Dataset START

-- B's loop: when every nonempty stripped qid is a key of the index, the missing set stays empty
-- and the loop is the pure position-gathering fold.
theorem loop_snd_nil (index : PySem.Dict String (List Int)) (qs : List String) :
    ∀ (s : PySem.Set Int),
    (∀ q ∈ qs, PySem.Str.strip q = "" ∨ index.contains (PySem.Str.strip q) = true) →
    qs.foldl
      (fun (st : PySem.Set Int × PySem.Set String) qid =>
        if PySem.Str.strip qid == "" then st
        else if PySem.Dict.contains index (PySem.Str.strip qid) then
          (PySem.Set.update st.1 (PySem.Dict.getD index (PySem.Str.strip qid) []), st.2)
        else (st.1, PySem.Set.add st.2 (PySem.Str.strip qid)))
      (s, PySem.Set.empty)
      = (qs.foldl (fun s qid =>
           if PySem.Str.strip qid == "" then s
           else PySem.Set.update s (PySem.Dict.getD index (PySem.Str.strip qid) [])) s, PySem.Set.empty) := by
  induction qs with
  | nil => intro s _; rfl
  | cons q qs ih =>
    intro s h
    have hq := h q (List.mem_cons_self ..)
    have hqs := fun x hx => h x (List.mem_cons_of_mem _ hx)
    simp only [List.foldl_cons]
    by_cases h1 : PySem.Str.strip q = ""
    · have h1' : (PySem.Str.strip q == "") = true := by simp [h1]
      simp only [h1', if_true]
      exact ih s hqs
    · have h1' : (PySem.Str.strip q == "") = false := by simp [h1]
      have h2 : index.contains (PySem.Str.strip q) = true := hq.resolve_left h1
      simp only [h1', Bool.false_eq_true, if_false, h2, if_true]
      exact ih (PySem.Set.update s (PySem.Dict.getD index (PySem.Str.strip q) [])) hqs

-- Membership in the position-gathering fold.
theorem mem_posFold (index : PySem.Dict String (List Int)) (i : Int) (qs : List String) :
    ∀ (s : PySem.Set Int),
    i ∈ qs.foldl (fun s qid =>
          if PySem.Str.strip qid == "" then s
          else PySem.Set.update s (PySem.Dict.getD index (PySem.Str.strip qid) [])) s
      ↔ i ∈ s ∨ ∃ q ∈ qs, PySem.Str.strip q ≠ "" ∧ i ∈ index.getD (PySem.Str.strip q) [] := by
  induction qs with
  | nil => intro s; simp
  | cons q qs ih =>
    intro s
    simp only [List.foldl_cons]
    by_cases h1 : PySem.Str.strip q = ""
    · have h1' : (PySem.Str.strip q == "") = true := by simp [h1]
      simp only [h1', if_true, ih s]
      constructor
      · rintro (h | ⟨x, hx, hne, hi⟩)
        · exact Or.inl h
        · exact Or.inr ⟨x, List.mem_cons_of_mem _ hx, hne, hi⟩
      · rintro (h | ⟨x, hx, hne, hi⟩)
        · exact Or.inl h
        · rcases List.mem_cons.mp hx with rfl | hx
          · exact absurd h1 hne
          · exact Or.inr ⟨x, hx, hne, hi⟩
    · have h1' : (PySem.Str.strip q == "") = false := by simp [h1]
      simp only [h1', Bool.false_eq_true, if_false]
      rw [ih (PySem.Set.update s (PySem.Dict.getD index (PySem.Str.strip q) []))]
      simp only [PySem.Set.mem_update]
      constructor
      · rintro ((h | h) | ⟨x, hx, hne, hi⟩)
        · exact Or.inl h
        · exact Or.inr ⟨q, List.mem_cons_self .., h1, h⟩
        · exact Or.inr ⟨x, List.mem_cons_of_mem _ hx, hne, hi⟩
      · rintro (h | ⟨x, hx, hne, hi⟩)
        · exact Or.inl (Or.inl h)
        · rcases List.mem_cons.mp hx with rfl | hx
          · exact Or.inl (Or.inr hi)
          · exact Or.inr ⟨x, hx, hne, hi⟩

-- The position-gathering fold keeps the set duplicate-free.
theorem nodup_posFold (index : PySem.Dict String (List Int)) (qs : List String) :
    ∀ (s : PySem.Set Int), s.Nodup →
    (qs.foldl (fun s qid =>
        if PySem.Str.strip qid == "" then s
        else PySem.Set.update s (PySem.Dict.getD index (PySem.Str.strip qid) [])) s).Nodup := by
  induction qs with
  | nil => intro s h; exact h
  | cons q qs ih =>
    intro s h
    simp only [List.foldl_cons]
    by_cases h1 : PySem.Str.strip q = ""
    · have h1' : (PySem.Str.strip q == "") = true := by simp [h1]
      simp only [h1', if_true]
      exact ih s h
    · have h1' : (PySem.Str.strip q == "") = false := by simp [h1]
      simp only [h1', Bool.false_eq_true, if_false]
      exact ih (PySem.Set.update s (PySem.Dict.getD index (PySem.Str.strip q) []))
        (PySem.Set.nodup_update s _ h)

-- Projecting the kept (position, entry) pairs to entries yields the plain filter.
theorem map_snd_filter_enumerate (p : List (String × String) → Bool)
    (es : List (List (String × String))) :
    ∀ (s : Int),
    (((PySem.List.enumerate es s).filter (fun pe => p pe.2)).map (·.2)) = es.filter p := by
  induction es with
  | nil => intro s; rfl
  | cons e es ih =>
    intro s
    rw [PySem.List.enumerate_cons]
    simp only [List.filter_cons]
    by_cases h : p e
    · simp only [h, if_true, List.map_cons, ih (s + 1)]
    · simp only [h, Bool.false_eq_true, if_false, ih (s + 1)]

-- ===== VERDICT (by name: the statement is the Claim_ definition above) =====
theorem filter_target_entries_spec : Claim_equal_filter_target_entries := by
  intro es tq _ hpre
  unfold Spec_filter_target_entries filter_target_entries filter_target_entries_alt
  cases tq with
  | none => rfl
  | some qids =>
    by_cases hq : qids.isEmpty
    · simp [hq]
    · simp only [hq, Bool.false_eq_true, if_false]
      -- unpack Pre_
      unfold Pre_filter_target_entries at hpre
      simp only [hq, Bool.false_or] at hpre
      rw [Bool.and_eq_true] at hpre
      have hml : ∀ q ∈ qids, PySem.Str.strip q = "" ∨
          PySem.Str.strip q ∈ es.map pvQid := by
        intro q hqm
        have := (List.all_eq_true.mp hpre.2) q hqm
        rcases Bool.or_eq_true_iff.mp this with h | h
        · exact Or.inl (by simpa using h)
        · exact Or.inr (by simpa using h)
      set wanted : PySem.Set String :=
        PySem.Set.ofList ((qids.filter (fun q => PySem.Str.strip q != "")).map PySem.Str.strip) with hw
      set index : PySem.Dict String (List Int) :=
        (PySem.List.enumerate es 0).foldl
          (fun d pe => d.modify (pvQid pe.2) [] (fun v => v ++ [pe.1])) PySem.Dict.empty with hidx
      -- q is a key of the index iff some entry has qid q
      have hcont : ∀ q, index.contains q = true ↔ q ∈ es.map pvQid := by
        intro q
        rw [hidx, contains_indexFold]
        constructor
        · rintro ⟨pe, hpe, hq'⟩
          exact hq' ▸ List.mem_map_of_mem (by
            have : pe.2 ∈ (PySem.List.enumerate es 0).map (·.2) := List.mem_map_of_mem hpe
            rwa [PySem.List.map_snd_enumerate] at this)
        · intro hmem
          rcases List.mem_map.mp hmem with ⟨e, he, rfl⟩
          have : e ∈ (PySem.List.enumerate es 0).map (·.2) := by
            rwa [PySem.List.map_snd_enumerate]
          rcases List.mem_map.mp this with ⟨pe, hpe, rfl⟩
          exact ⟨pe, hpe, rfl⟩
      -- the missing set stays empty, so B's loop is the position-gathering fold
      rw [loop_snd_nil index qids PySem.Set.empty (by
        intro q hqm
        rcases hml q hqm with h | h
        · exact Or.inl h
        · exact Or.inr ((hcont (PySem.Str.strip q)).mpr h))]
      -- the gathered positions are exactly the wanted positions of the enumeration
      set hits := qids.foldl (fun s qid =>
          if PySem.Str.strip qid == "" then s
          else PySem.Set.update s (PySem.Dict.getD index (PySem.Str.strip qid) []))
          (PySem.Set.empty : PySem.Set Int) with hh
      set T := ((PySem.List.enumerate es 0).filter
          (fun pe => PySem.Set.contains wanted (pvQid pe.2))).map (·.1) with hT
      have hmemT : ∀ i, i ∈ T ↔ i ∈ hits := by
        intro i
        rw [hT, hh, mem_posFold index i qids PySem.Set.empty]
        simp only [List.mem_map, List.mem_filter]
        constructor
        · rintro ⟨pe, ⟨hpe, hcw⟩, rfl⟩
          rcases List.mem_map.mp ((PySem.Set.mem_ofList _ _).mp
              ((PySem.Set.contains_iff _ _).mp hcw)) with ⟨q, hqf, hq'⟩
          rcases List.mem_filter.mp hqf with ⟨hqm, hne⟩
          refine Or.inr ⟨q, hqm, by simpa using hne, ?_⟩
          rw [hidx, getD_indexFold, PySem.Dict.getD_empty, List.nil_append]
          exact List.mem_map_of_mem (List.mem_filter.mpr ⟨hpe, by simp [hq']⟩)
        · rintro (h | ⟨q, hqm, hne, hi⟩)
          · simp at h
          · rw [hidx, getD_indexFold, PySem.Dict.getD_empty, List.nil_append] at hi
            rcases List.mem_map.mp hi with ⟨pe, hpef, rfl⟩
            rcases List.mem_filter.mp hpef with ⟨hpe, hq'⟩
            refine ⟨pe, ⟨hpe, ?_⟩, rfl⟩
            rw [PySem.Set.contains_iff, hw, PySem.Set.mem_ofList]
            exact (beq_iff_eq.mp hq') ▸
              List.mem_map_of_mem (List.mem_filter.mpr ⟨hqm, by simpa using hne⟩)
      -- T is strictly increasing, hits is duplicate-free: sorted hits = T
      have hTpw : T.Pairwise (· < ·) := by
        rw [hT, List.pairwise_map]
        exact (PySem.List.pairwise_lt_enumerate es 0).filter _
      have hsorted : PySem.List.sorted hits (fun x => x) false = T := by
        apply PySem.List.sorted_eq_of_perm_of_pairwise_lt hits T (fun x => x)
        · exact (List.perm_ext_iff_of_nodup hTpw.nodup
            (nodup_posFold index qids PySem.Set.empty List.nodup_nil)).mpr hmemT
        · exact hTpw
      rw [hsorted, hT, List.map_map]
      -- each kept pair (k, e) has e = es[k], so indexing back yields the entry itself
      rw [List.map_congr_left (g := fun (pe : Int × List (String × String)) => pe.2) (by
        intro pe hpe
        rcases (PySem.List.mem_enumerate_iff es 0 pe).mp (List.mem_filter.mp hpe).1
          with ⟨k, hk, rfl⟩
        simp only [Function.comp_apply]
        rw [PySem.List.pyGetD_eq_getElem es [] (by omega) (by simpa using hk)]
        simp)]
      rw [map_snd_filter_enumerate (fun e => PySem.Set.contains wanted (pvQid e)) es 0]
      split <;> simp [PySem.Set.empty]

Dataset END

### Work task
The lines from the one containing "rw [hT, List.pairwise_map]" through the last line of the records are to be transcribed exactly, with nothing else added.

### Task response
        rw [hT, List.pairwise_map]
        exact (PySem.List.pairwise_lt_enumerate es 0).filter _
      have hsorted : PySem.List.sorted hits (fun x => x) false = T := by
        apply PySem.List.sorted_eq_of_perm_of_pairwise_lt hits T (fun x => x)
        · exact (List.perm_ext_iff_of_nodup hTpw.nodup
            (nodup_posFold index qids PySem.Set.empty List.nodup_nil)).mpr hmemT
        · exact hTpw
      rw [hsorted, hT, List.map_map]
      -- each kept pair (k, e) has e = es[k], so indexing back yields the entry itself
      rw [List.map_congr_left (g := fun (pe : Int × List (String × String)) => pe.2) (by
        intro pe hpe
        rcases (PySem.List.mem_enumerate_iff es 0 pe).mp (List.mem_filter.mp hpe).1
          with ⟨k, hk, rfl⟩
        simp only [Function.comp_apply]
        rw [PySem.List.pyGetD_eq_getElem es [] (by omega) (by simpa using hk)]
        simp)]
      rw [map_snd_filter_enumerate (fun e => PySem.Set.contains wanted (pvQid e)) es 0]
      split <;> simp [PySem.Set.empty]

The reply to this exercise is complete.